### ACTION ITEM
Starting with the line containing "-- return values" and going on through the line containing "def counts34_outer (s", return the lines of the data below exactly, and only those.

#### STORED DATA ####

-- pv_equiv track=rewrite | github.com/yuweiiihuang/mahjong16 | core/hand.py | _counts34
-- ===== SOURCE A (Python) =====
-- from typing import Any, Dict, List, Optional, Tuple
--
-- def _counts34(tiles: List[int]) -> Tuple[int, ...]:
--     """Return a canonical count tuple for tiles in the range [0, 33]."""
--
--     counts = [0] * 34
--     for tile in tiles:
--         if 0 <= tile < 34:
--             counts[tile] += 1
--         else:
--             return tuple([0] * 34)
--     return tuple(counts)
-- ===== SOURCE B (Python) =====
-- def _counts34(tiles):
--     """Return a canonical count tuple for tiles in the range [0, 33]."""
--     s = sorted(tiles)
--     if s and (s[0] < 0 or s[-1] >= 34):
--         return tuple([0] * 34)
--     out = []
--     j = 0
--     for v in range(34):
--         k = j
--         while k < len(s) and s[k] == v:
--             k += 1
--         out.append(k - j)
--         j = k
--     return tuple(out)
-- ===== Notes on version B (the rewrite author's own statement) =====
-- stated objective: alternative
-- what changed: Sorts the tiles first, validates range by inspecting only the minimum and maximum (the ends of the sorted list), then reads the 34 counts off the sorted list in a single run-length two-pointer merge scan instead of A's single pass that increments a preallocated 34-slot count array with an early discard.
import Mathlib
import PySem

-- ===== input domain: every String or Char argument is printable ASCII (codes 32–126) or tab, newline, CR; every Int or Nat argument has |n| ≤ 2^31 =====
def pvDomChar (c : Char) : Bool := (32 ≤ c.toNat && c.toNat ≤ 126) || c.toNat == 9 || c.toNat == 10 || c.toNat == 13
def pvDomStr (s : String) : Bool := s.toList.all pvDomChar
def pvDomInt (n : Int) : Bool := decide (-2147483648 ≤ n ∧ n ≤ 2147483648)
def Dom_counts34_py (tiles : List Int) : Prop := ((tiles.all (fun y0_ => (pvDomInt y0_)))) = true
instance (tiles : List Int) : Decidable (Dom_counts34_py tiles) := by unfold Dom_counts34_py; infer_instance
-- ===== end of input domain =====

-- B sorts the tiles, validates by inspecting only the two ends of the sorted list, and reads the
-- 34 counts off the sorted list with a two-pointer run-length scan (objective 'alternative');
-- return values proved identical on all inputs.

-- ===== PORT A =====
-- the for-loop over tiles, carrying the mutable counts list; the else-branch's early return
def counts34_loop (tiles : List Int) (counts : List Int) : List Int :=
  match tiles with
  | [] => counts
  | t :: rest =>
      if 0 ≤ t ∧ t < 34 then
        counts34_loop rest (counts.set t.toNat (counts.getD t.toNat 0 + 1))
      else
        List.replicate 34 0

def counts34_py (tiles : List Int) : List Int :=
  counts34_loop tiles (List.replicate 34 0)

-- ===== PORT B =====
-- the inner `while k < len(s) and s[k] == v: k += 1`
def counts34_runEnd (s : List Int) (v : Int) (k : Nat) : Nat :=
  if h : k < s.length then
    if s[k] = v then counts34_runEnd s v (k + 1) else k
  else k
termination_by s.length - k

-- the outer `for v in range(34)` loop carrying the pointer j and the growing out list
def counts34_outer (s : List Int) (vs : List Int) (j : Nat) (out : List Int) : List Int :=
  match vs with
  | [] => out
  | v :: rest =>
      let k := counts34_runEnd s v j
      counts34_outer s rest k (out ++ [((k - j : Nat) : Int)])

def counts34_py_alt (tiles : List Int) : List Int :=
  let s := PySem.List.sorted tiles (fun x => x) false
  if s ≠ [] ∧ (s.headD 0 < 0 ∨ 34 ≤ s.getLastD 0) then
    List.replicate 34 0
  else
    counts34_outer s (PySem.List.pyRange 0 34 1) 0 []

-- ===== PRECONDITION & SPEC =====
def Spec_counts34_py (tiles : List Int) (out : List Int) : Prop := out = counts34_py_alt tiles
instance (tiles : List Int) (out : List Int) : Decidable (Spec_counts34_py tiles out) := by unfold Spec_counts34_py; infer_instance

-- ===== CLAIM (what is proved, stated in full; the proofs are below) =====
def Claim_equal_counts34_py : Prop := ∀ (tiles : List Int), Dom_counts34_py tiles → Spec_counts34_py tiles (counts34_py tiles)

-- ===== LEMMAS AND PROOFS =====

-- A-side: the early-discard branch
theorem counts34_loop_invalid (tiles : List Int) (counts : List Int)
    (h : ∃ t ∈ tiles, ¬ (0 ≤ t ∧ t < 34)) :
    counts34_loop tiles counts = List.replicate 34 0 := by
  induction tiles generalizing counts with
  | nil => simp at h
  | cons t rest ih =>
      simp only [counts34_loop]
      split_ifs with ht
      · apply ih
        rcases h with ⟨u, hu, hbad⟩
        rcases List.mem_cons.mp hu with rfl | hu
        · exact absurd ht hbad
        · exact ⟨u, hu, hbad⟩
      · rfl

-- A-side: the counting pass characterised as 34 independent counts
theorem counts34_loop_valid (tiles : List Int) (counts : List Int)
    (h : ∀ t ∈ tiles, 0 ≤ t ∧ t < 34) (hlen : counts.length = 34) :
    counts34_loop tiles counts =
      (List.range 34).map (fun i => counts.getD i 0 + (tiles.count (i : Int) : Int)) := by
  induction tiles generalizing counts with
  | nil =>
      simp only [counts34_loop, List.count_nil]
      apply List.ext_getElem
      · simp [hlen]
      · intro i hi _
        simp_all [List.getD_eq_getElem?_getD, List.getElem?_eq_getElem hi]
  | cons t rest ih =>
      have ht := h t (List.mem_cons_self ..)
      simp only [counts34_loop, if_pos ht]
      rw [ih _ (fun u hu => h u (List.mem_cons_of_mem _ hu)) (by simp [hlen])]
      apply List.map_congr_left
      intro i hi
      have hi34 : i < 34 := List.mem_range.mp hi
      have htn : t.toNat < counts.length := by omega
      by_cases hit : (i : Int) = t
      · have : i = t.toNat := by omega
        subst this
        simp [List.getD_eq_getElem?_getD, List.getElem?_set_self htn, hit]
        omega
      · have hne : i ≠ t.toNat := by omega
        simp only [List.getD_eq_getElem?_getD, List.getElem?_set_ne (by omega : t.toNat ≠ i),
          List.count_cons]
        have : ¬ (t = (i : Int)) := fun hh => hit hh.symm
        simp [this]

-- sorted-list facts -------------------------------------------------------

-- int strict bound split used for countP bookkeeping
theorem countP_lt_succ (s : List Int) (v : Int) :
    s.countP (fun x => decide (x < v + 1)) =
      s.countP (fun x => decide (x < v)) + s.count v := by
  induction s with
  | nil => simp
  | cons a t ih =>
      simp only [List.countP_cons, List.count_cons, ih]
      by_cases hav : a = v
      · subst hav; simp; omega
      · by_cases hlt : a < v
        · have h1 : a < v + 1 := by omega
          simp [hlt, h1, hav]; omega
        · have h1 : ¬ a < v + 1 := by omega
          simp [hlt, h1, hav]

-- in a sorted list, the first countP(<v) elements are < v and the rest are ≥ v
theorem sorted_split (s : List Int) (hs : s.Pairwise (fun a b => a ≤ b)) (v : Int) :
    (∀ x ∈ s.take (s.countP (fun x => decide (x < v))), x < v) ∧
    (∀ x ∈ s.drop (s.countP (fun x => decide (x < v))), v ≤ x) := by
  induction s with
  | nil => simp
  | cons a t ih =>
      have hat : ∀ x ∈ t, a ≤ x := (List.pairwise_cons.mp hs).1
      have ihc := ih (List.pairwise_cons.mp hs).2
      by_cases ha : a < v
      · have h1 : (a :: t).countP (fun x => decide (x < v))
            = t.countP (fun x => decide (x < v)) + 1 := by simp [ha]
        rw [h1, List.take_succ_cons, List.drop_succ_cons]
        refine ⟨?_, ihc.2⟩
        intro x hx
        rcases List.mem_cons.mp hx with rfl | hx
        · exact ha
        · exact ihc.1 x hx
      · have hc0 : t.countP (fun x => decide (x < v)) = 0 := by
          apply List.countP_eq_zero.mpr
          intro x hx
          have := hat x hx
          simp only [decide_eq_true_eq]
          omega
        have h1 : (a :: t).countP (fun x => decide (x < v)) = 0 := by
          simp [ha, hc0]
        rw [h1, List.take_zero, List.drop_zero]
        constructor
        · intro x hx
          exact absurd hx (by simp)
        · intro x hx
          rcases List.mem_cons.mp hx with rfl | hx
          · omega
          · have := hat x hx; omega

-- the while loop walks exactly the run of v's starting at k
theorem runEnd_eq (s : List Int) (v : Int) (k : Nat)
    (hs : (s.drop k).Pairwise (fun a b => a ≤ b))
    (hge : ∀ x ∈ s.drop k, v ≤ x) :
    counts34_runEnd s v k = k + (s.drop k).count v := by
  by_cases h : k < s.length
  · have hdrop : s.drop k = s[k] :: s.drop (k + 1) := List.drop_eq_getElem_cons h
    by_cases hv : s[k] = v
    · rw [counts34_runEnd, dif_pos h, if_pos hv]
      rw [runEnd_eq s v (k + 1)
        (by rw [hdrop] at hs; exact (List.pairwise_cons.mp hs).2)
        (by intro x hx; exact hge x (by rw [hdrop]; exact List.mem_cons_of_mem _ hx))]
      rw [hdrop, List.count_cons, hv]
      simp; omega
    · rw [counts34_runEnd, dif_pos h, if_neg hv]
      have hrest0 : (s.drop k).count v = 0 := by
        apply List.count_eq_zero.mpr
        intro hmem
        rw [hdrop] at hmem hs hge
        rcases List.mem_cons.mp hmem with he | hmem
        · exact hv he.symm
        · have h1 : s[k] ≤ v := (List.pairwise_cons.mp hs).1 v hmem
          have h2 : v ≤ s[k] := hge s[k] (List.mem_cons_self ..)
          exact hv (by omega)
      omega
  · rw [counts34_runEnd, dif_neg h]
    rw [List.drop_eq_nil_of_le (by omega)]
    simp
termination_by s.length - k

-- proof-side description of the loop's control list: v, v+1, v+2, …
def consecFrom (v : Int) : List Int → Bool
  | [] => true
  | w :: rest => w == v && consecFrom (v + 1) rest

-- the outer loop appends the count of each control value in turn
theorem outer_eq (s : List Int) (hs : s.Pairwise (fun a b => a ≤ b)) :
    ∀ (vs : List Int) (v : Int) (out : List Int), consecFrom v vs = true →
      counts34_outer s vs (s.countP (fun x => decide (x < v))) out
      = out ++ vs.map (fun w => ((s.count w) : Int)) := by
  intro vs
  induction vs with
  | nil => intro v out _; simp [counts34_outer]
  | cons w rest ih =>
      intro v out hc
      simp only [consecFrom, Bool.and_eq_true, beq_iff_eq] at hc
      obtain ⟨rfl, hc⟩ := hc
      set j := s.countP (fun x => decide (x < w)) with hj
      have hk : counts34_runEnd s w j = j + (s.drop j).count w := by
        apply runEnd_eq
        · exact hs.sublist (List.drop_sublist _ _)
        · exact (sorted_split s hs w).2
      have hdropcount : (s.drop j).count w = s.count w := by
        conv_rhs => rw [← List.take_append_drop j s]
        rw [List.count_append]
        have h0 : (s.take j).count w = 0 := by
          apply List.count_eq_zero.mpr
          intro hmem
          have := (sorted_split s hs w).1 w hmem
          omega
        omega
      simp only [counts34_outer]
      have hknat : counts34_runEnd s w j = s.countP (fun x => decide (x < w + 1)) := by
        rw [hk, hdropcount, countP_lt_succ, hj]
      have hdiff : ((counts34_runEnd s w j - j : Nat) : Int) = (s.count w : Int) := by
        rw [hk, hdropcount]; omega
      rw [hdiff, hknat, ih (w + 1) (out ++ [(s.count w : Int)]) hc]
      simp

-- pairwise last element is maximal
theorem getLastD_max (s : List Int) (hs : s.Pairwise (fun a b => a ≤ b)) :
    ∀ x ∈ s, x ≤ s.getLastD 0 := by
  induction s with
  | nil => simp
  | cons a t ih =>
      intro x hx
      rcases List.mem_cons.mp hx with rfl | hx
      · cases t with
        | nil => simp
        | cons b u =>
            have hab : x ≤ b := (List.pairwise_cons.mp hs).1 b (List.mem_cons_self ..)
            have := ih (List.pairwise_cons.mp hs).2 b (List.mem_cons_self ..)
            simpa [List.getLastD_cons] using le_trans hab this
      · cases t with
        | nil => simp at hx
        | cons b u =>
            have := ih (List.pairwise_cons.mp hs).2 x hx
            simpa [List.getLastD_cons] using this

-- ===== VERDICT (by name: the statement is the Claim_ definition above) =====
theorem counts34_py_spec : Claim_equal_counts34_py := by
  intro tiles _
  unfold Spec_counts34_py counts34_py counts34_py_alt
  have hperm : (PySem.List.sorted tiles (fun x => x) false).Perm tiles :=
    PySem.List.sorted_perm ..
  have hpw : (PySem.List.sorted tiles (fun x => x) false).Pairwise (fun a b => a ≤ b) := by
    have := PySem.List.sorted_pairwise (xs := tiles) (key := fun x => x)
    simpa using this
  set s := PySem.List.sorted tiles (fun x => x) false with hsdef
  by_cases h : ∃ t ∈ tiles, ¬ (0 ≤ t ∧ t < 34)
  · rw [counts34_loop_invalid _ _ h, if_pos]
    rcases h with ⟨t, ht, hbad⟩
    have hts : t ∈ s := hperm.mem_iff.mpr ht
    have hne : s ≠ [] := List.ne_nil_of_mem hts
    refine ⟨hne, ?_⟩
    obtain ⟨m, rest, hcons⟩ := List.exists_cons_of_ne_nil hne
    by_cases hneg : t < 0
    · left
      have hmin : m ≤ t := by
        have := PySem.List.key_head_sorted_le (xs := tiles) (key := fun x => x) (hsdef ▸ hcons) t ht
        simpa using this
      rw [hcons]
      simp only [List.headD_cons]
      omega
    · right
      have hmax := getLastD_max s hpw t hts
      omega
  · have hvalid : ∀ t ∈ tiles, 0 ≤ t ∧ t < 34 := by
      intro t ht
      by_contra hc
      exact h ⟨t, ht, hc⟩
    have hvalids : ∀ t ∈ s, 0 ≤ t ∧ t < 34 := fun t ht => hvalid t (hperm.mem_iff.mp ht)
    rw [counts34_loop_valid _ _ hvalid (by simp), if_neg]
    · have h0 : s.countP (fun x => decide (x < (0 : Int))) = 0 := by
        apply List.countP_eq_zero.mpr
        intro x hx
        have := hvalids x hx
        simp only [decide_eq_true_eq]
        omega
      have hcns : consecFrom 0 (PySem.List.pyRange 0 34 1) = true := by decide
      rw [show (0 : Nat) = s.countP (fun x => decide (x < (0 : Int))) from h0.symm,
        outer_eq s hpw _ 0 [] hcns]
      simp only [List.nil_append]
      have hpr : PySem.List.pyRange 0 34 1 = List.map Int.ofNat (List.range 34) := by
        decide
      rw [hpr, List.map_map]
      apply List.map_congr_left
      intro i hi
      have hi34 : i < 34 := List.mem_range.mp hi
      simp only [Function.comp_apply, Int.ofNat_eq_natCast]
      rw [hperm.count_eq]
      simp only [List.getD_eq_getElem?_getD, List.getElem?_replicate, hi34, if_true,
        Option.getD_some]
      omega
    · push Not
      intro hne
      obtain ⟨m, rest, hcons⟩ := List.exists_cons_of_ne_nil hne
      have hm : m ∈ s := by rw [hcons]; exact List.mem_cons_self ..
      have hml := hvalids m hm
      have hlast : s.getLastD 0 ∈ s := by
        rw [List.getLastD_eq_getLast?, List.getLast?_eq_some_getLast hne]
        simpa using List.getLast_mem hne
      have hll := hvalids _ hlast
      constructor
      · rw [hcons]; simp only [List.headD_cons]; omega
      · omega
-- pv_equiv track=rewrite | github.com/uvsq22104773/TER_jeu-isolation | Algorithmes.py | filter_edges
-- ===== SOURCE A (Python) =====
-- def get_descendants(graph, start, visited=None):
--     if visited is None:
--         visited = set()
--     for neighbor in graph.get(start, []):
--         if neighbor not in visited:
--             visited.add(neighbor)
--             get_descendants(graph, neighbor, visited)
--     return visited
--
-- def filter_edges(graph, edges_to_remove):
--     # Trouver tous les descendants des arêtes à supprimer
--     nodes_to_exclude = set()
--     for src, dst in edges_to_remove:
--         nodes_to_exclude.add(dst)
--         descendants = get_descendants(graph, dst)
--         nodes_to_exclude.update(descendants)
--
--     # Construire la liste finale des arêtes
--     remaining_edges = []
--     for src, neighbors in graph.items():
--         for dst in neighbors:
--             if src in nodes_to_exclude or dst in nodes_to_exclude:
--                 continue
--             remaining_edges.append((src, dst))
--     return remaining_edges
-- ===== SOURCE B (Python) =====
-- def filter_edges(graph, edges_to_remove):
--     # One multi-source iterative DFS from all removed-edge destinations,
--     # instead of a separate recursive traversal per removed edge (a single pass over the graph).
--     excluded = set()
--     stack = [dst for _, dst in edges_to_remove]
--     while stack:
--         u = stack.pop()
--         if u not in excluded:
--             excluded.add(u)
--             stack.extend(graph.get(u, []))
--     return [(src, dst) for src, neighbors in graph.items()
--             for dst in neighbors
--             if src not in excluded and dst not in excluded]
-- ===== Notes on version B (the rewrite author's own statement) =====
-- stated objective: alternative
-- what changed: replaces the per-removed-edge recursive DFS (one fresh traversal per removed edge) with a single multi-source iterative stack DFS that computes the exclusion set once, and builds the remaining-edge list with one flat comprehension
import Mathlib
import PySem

####

### RESULT FOR THIS EXERCISE
-- return values proved identical on all inputs.

-- ===== PORT A =====
-- the for-loop over tiles, carrying the mutable counts list; the else-branch's early return
def counts34_loop (tiles : List Int) (counts : List Int) : List Int :=
  match tiles with
  | [] => counts
  | t :: rest =>
      if 0 ≤ t ∧ t < 34 then
        counts34_loop rest (counts.set t.toNat (counts.getD t.toNat 0 + 1))
      else
        List.replicate 34 0

def counts34_py (tiles : List Int) : List Int :=
  counts34_loop tiles (List.replicate 34 0)

-- ===== PORT B =====
-- the inner `while k < len(s) and s[k] == v: k += 1`
def counts34_runEnd (s : List Int) (v : Int) (k : Nat) : Nat :=
  if h : k < s.length then
    if s[k] = v then counts34_runEnd s v (k + 1) else k
  else k
termination_by s.length - k

-- the outer `for v in range(34)` loop carrying the pointer j and the growing out list
def counts34_outer (s : List Int) (vs : List Int) (j : Nat) (out : List Int) : List Int :=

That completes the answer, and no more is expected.